(Usa, 1998, 60’)
Il docufilm di Barbara Hammer si apre con un’emozione: le foto di Alice Elizabeth Austen (1866-1952) una fotografa straordinaria che abitava in una casa fatta costruire nel Seicento a Staten Island, uno dei distretti di New York, chiamata Clear Comfort. Foto dirompenti di ragazze e donne travestite da uomo o in abito lungo, con amici gay, a letto in due o anche in tre, con camicie da notte a bit proustiane che fanno pensare al mondo lesbico e queer pullulante nella Recherche, lesbiche rocciatrici, nuotatrici, canottiere, lesbiche in gruppo al mare o al pic-nic…
Oggi la casa di Alice Austen è diventata un museo grazie alle battaglie di cittadini coscienziosi che nel 1960 hanno recuperato la casa, il parco e il giardino. Tuttavia permane sia nella cittadinanza che in alcuni media il luogo comune lesbofobo che l’artista sia da definire “fotografa” senza parlare della sua sessualità, riducendo l’importanza cruciale di una vita lesbica tra fine Ottocento e prima metà del Novecento a mera vita privata, da celare.

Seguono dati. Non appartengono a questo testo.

-- pv_equiv track=rewrite | github.com/pragadeesh891/trolley | multilingual_backend.py | process_command_with_patterns
-- ===== SOURCE A (Python) =====
-- COMMAND_PATTERNS = {
--     "movement": {
--         "forward": ["move forward", "go forward", "forward", "ahead"],
--         "backward": ["move backward", "go backward", "backward", "back", "reverse"],
--         "left": ["turn left", "left"],
--         "right": ["turn right", "right"],
--         "stop": ["stop", "halt", "pause"]
--     },
--     "speed": {
--         "increase": ["faster", "speed up", "increase speed", "go faster"],
--         "decrease": ["slower", "slow down", "decrease speed", "go slower"]
--     },
--     "cart": ["show cart", "cart", "my items", "what's in my cart"],
--     "checkout": ["checkout", "pay", "bill", "check out"],
--     "help": ["help", "assist", "support", "what can you do"]
-- }
--
-- def process_command_with_patterns(text):
--     """Process command using pattern matching"""
--     # Check for movement commands
--     for direction, patterns in COMMAND_PATTERNS["movement"].items():
--         for pattern in patterns:
--             if pattern in text:
--                 return {"action": "movement", "direction": direction, "message": f"Moving {direction}"}
--
--     # Check for speed commands
--     for change, patterns in COMMAND_PATTERNS["speed"].items():
--         for pattern in patterns:
--             if pattern in text:
--                 return {"action": "speed", "change": change, "message": f"{'Increasing' if change == 'increase' else 'Decreasing'} speed"}
--
--     # Check for other commands
--     for pattern in COMMAND_PATTERNS["cart"]:
--         if pattern in text:
--             return {"action": "cart", "message": "Showing your cart contents"}
--
--     for pattern in COMMAND_PATTERNS["checkout"]:
--         if pattern in text:
--             return {"action": "checkout", "message": "Proceeding to checkout"}
--
--     for pattern in COMMAND_PATTERNS["help"]:
--         if pattern in text:
--             return {"action": "help", "message": "Available commands: move forward, turn left, turn right, stop, faster, slower, show cart, checkout, help"}
--
--     # Default response
--     return {"action": "unknown", "message": "Sorry, I didn't understand that command. Say 'help' for available commands."}
-- ===== SOURCE B (Python) =====
-- COMMAND_PATTERNS = {
--     "movement": {
--         "forward": ["move forward", "go forward", "forward", "ahead"],
--         "backward": ["move backward", "go backward", "backward", "back", "reverse"],
--         "left": ["turn left", "left"],
--         "right": ["turn right", "right"],
--         "stop": ["stop", "halt", "pause"]
--     },
--     "speed": {
--         "increase": ["faster", "speed up", "increase speed", "go faster"],
--         "decrease": ["slower", "slow down", "decrease speed", "go slower"]
--     },
--     "cart": ["show cart", "cart", "my items", "what's in my cart"],
--     "checkout": ["checkout", "pay", "bill", "check out"],
--     "help": ["help", "assist", "support", "what can you do"]
-- }
--
-- # Precomputed flat dispatch table: (pattern, result dict) in exact priority order.
-- _TABLE = []
-- for _direction, _pats in COMMAND_PATTERNS["movement"].items():
--     _res = {"action": "movement", "direction": _direction, "message": f"Moving {_direction}"}
--     for _p in _pats:
--         _TABLE.append((_p, _res))
-- for _change, _pats in COMMAND_PATTERNS["speed"].items():
--     _res = {"action": "speed", "change": _change,
--             "message": f"{'Increasing' if _change == 'increase' else 'Decreasing'} speed"}
--     for _p in _pats:
--         _TABLE.append((_p, _res))
-- for _p in COMMAND_PATTERNS["cart"]:
--     _TABLE.append((_p, {"action": "cart", "message": "Showing your cart contents"}))
-- for _p in COMMAND_PATTERNS["checkout"]:
--     _TABLE.append((_p, {"action": "checkout", "message": "Proceeding to checkout"}))
-- for _p in COMMAND_PATTERNS["help"]:
--     _TABLE.append((_p, {"action": "help", "message": "Available commands: move forward, turn left, turn right, stop, faster, slower, show cart, checkout, help"}))
--
-- _UNKNOWN = {"action": "unknown", "message": "Sorry, I didn't understand that command. Say 'help' for available commands."}
--
-- def process_command_with_patterns(text):
--     """Process command using a single flat pattern table"""
--     for pattern, result in _TABLE:
--         if pattern in text:
--             return dict(result)
--     return dict(_UNKNOWN)
-- ===== Notes on version B (the rewrite author's own statement) =====
-- stated objective: idiomatic
-- what changed: Replaced A's four-level nested scans over the nested COMMAND_PATTERNS structure with a single precomputed flat (pattern, result) dispatch table in exact priority order, scanned by one first-match loop.
import Mathlib
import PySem

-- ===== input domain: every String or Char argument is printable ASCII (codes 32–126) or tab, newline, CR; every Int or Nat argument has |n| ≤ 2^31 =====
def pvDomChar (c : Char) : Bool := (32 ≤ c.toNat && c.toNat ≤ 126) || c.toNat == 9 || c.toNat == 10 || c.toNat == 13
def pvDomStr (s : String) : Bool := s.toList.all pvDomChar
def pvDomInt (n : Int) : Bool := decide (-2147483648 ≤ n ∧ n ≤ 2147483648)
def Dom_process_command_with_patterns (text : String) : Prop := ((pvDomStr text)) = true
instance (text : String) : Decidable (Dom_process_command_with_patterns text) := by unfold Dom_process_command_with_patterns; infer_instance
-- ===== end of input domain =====

-- B replaces A's four nested priority scans with one precomputed flat (pattern, result) table
-- and a single first-match pass (objective: idiomatic/simpler decomposition).

-- ===== PORT A =====
-- COMMAND_PATTERNS["movement"] as an insertion-ordered dict: List (key × patterns)
def pvMovement : List (String × List String) :=
  [("forward", ["move forward", "go forward", "forward", "ahead"]),
   ("backward", ["move backward", "go backward", "backward", "back", "reverse"]),
   ("left", ["turn left", "left"]),
   ("right", ["turn right", "right"]),
   ("stop", ["stop", "halt", "pause"])]

def pvSpeed : List (String × List String) :=
  [("increase", ["faster", "speed up", "increase speed", "go faster"]),
   ("decrease", ["slower", "slow down", "decrease speed", "go slower"])]

def pvCart : List String := ["show cart", "cart", "my items", "what's in my cart"]
def pvCheckout : List String := ["checkout", "pay", "bill", "check out"]
def pvHelp : List String := ["help", "assist", "support", "what can you do"]

-- 'for direction, patterns in ….items(): for pattern in patterns: if pattern in text: return …'
-- : the first key whose pattern list has a pattern occurring in text
def pvScanDict (text : String) : List (String × List String) → Option String
  | [] => none
  | (key, pats) :: rest =>
      if pats.any (fun p => PySem.Str.isIn p text) then some key else pvScanDict text rest

-- 'for pattern in pats: if pattern in text: return …'
def pvScanList (text : String) (pats : List String) : Bool :=
  pats.any (fun p => PySem.Str.isIn p text)

def process_command_with_patterns (text : String) : List (String × String) :=
  match pvScanDict text pvMovement with
  | some direction =>
      [("action", "movement"), ("direction", direction), ("message", "Moving " ++ direction)]
  | none =>
  match pvScanDict text pvSpeed with
  | some change =>
      [("action", "speed"), ("change", change),
       ("message", (if change == "increase" then "Increasing" else "Decreasing") ++ " speed")]
  | none =>
  if pvScanList text pvCart then
    [("action", "cart"), ("message", "Showing your cart contents")]
  else if pvScanList text pvCheckout then
    [("action", "checkout"), ("message", "Proceeding to checkout")]
  else if pvScanList text pvHelp then
    [("action", "help"), ("message", "Available commands: move forward, turn left, turn right, stop, faster, slower, show cart, checkout, help")]
  else
    [("action", "unknown"), ("message", "Sorry, I didn't understand that command. Say 'help' for available commands.")]

-- ===== PORT B =====
-- the _TABLE build loops of Source B: flatten each group into (pattern, result) entries
def pvTable : List (String × List (String × String)) :=
  (pvMovement.flatMap (fun kp =>
      kp.2.map (fun p =>
        (p, [("action", "movement"), ("direction", kp.1), ("message", "Moving " ++ kp.1)]))))
  ++ (pvSpeed.flatMap (fun kp =>
      kp.2.map (fun p =>
        (p, [("action", "speed"), ("change", kp.1),
             ("message", (if kp.1 == "increase" then "Increasing" else "Decreasing") ++ " speed")]))))
  ++ (pvCart.map (fun p => (p, [("action", "cart"), ("message", "Showing your cart contents")])))
  ++ (pvCheckout.map (fun p => (p, [("action", "checkout"), ("message", "Proceeding to checkout")])))
  ++ (pvHelp.map (fun p => (p, [("action", "help"), ("message", "Available commands: move forward, turn left, turn right, stop, faster, slower, show cart, checkout, help")])))

def pvUnknown : List (String × String) :=
  [("action", "unknown"), ("message", "Sorry, I didn't understand that command. Say 'help' for available commands.")]

-- 'for pattern, result in _TABLE: if pattern in text: return dict(result)'
def pvFirstMatch (text : String) : List (String × List (String × String)) → List (String × String)
  | [] => pvUnknown
  | (p, res) :: rest => if PySem.Str.isIn p text then res else pvFirstMatch text rest

def process_command_with_patterns_alt (text : String) : List (String × String) :=
  pvFirstMatch text pvTable

-- ===== PRECONDITION & SPEC =====
def Spec_process_command_with_patterns (text : String) (out : List (String × String)) : Prop := out = process_command_with_patterns_alt text
instance (text : String) (out : List (String × String)) : Decidable (Spec_process_command_with_patterns text out) := by unfold Spec_process_command_with_patterns; infer_instance

-- ===== CLAIM (what is proved, stated in full; the proofs are below) =====
def Claim_equal_process_command_with_patterns : Prop := ∀ (text : String), Dom_process_command_with_patterns text → Spec_process_command_with_patterns text (process_command_with_patterns text)

-- ===== LEMMAS AND PROOFS =====

-- Option-valued first match, to reason about pvFirstMatch compositionally
def pvFM (text : String) : List (String × List (String × String)) → Option (List (String × String))
  | [] => none
  | (p, res) :: rest => if PySem.Str.isIn p text then some res else pvFM text rest

theorem pvFirstMatch_eq_pvFM (text : String) (l : List (String × List (String × String))) :
    pvFirstMatch text l = (pvFM text l).getD pvUnknown := by
  induction l with
  | nil => rfl
  | cons hd tl ih =>
      obtain ⟨p, res⟩ := hd
      simp only [pvFirstMatch, pvFM]
      split_ifs <;> simp [ih]

theorem pvFM_append (text : String) (xs ys : List (String × List (String × String))) :
    pvFM text (xs ++ ys) = (pvFM text xs).or (pvFM text ys) := by
  induction xs with
  | nil => rfl
  | cons hd tl ih =>
      obtain ⟨p, res⟩ := hd
      simp only [List.cons_append, pvFM]
      split_ifs <;> simp [ih]

theorem pvFM_map_const (text : String) (pats : List String) (res : List (String × String)) :
    pvFM text (pats.map (fun p => (p, res)))
      = if pats.any (fun p => PySem.Str.isIn p text) then some res else none := by
  induction pats with
  | nil => rfl
  | cons hd tl ih =>
      simp only [List.map, pvFM, List.any_cons, Bool.or_eq_true]
      split_ifs with h1 h2 h2 <;> simp_all

theorem pvFM_flatMap (text : String) (items : List (String × List String))
    (f : String → List (String × String)) :
    pvFM text (items.flatMap (fun kp => kp.2.map (fun p => (p, f kp.1))))
      = (pvScanDict text items).map f := by
  induction items with
  | nil => rfl
  | cons hd tl ih =>
      obtain ⟨key, pats⟩ := hd
      simp only [List.flatMap_cons, pvScanDict, pvFM_append, pvFM_map_const]
      split_ifs <;> simp [ih]

-- ===== VERDICT (by name: the statement is the Claim_ definition above) =====
theorem process_command_with_patterns_spec : Claim_equal_process_command_with_patterns := by
  intro text _
  unfold Spec_process_command_with_patterns process_command_with_patterns
    process_command_with_patterns_alt pvTable pvScanList
  rw [pvFirstMatch_eq_pvFM]
  rw [pvFM_append, pvFM_append, pvFM_append, pvFM_append]
  rw [pvFM_flatMap text pvMovement
        (fun d => [("action", "movement"), ("direction", d), ("message", "Moving " ++ d)]),
      pvFM_flatMap text pvSpeed
        (fun c => [("action", "speed"), ("change", c),
          ("message", (if c == "increase" then "Increasing" else "Decreasing") ++ " speed")]),
      pvFM_map_const, pvFM_map_const, pvFM_map_const]
  cases pvScanDict text pvMovement <;>
    cases pvScanDict text pvSpeed <;>
      split_ifs <;> simp_all [Option.or, pvUnknown]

Il museo come closet, appunto.
Sull’emergere della dimensione lesbica nella storia delle artiste e sulla rimozione o misconoscimento di questa nell’impostazione museale, nei media e fra la cittadinanza mainstream si snoda tutto il docufilm di Barbara Hammer, passando da Alice Austen all’artista e performer dadaista Hannah Höch alla contemporanea newyorkese Nicole Eisenman. I lavori di quest’ultima sono un vero godimento pop e trash dotato di una forza espressiva oltre i canoni dei generi, dove il corpo lesbico queer emerge e letteralmente buca lo schermo.
Barbara Hammer, infine: un genio lesbico da poco scomparso, che mancherà a tutta la lesbian nation mondiale. Miss you.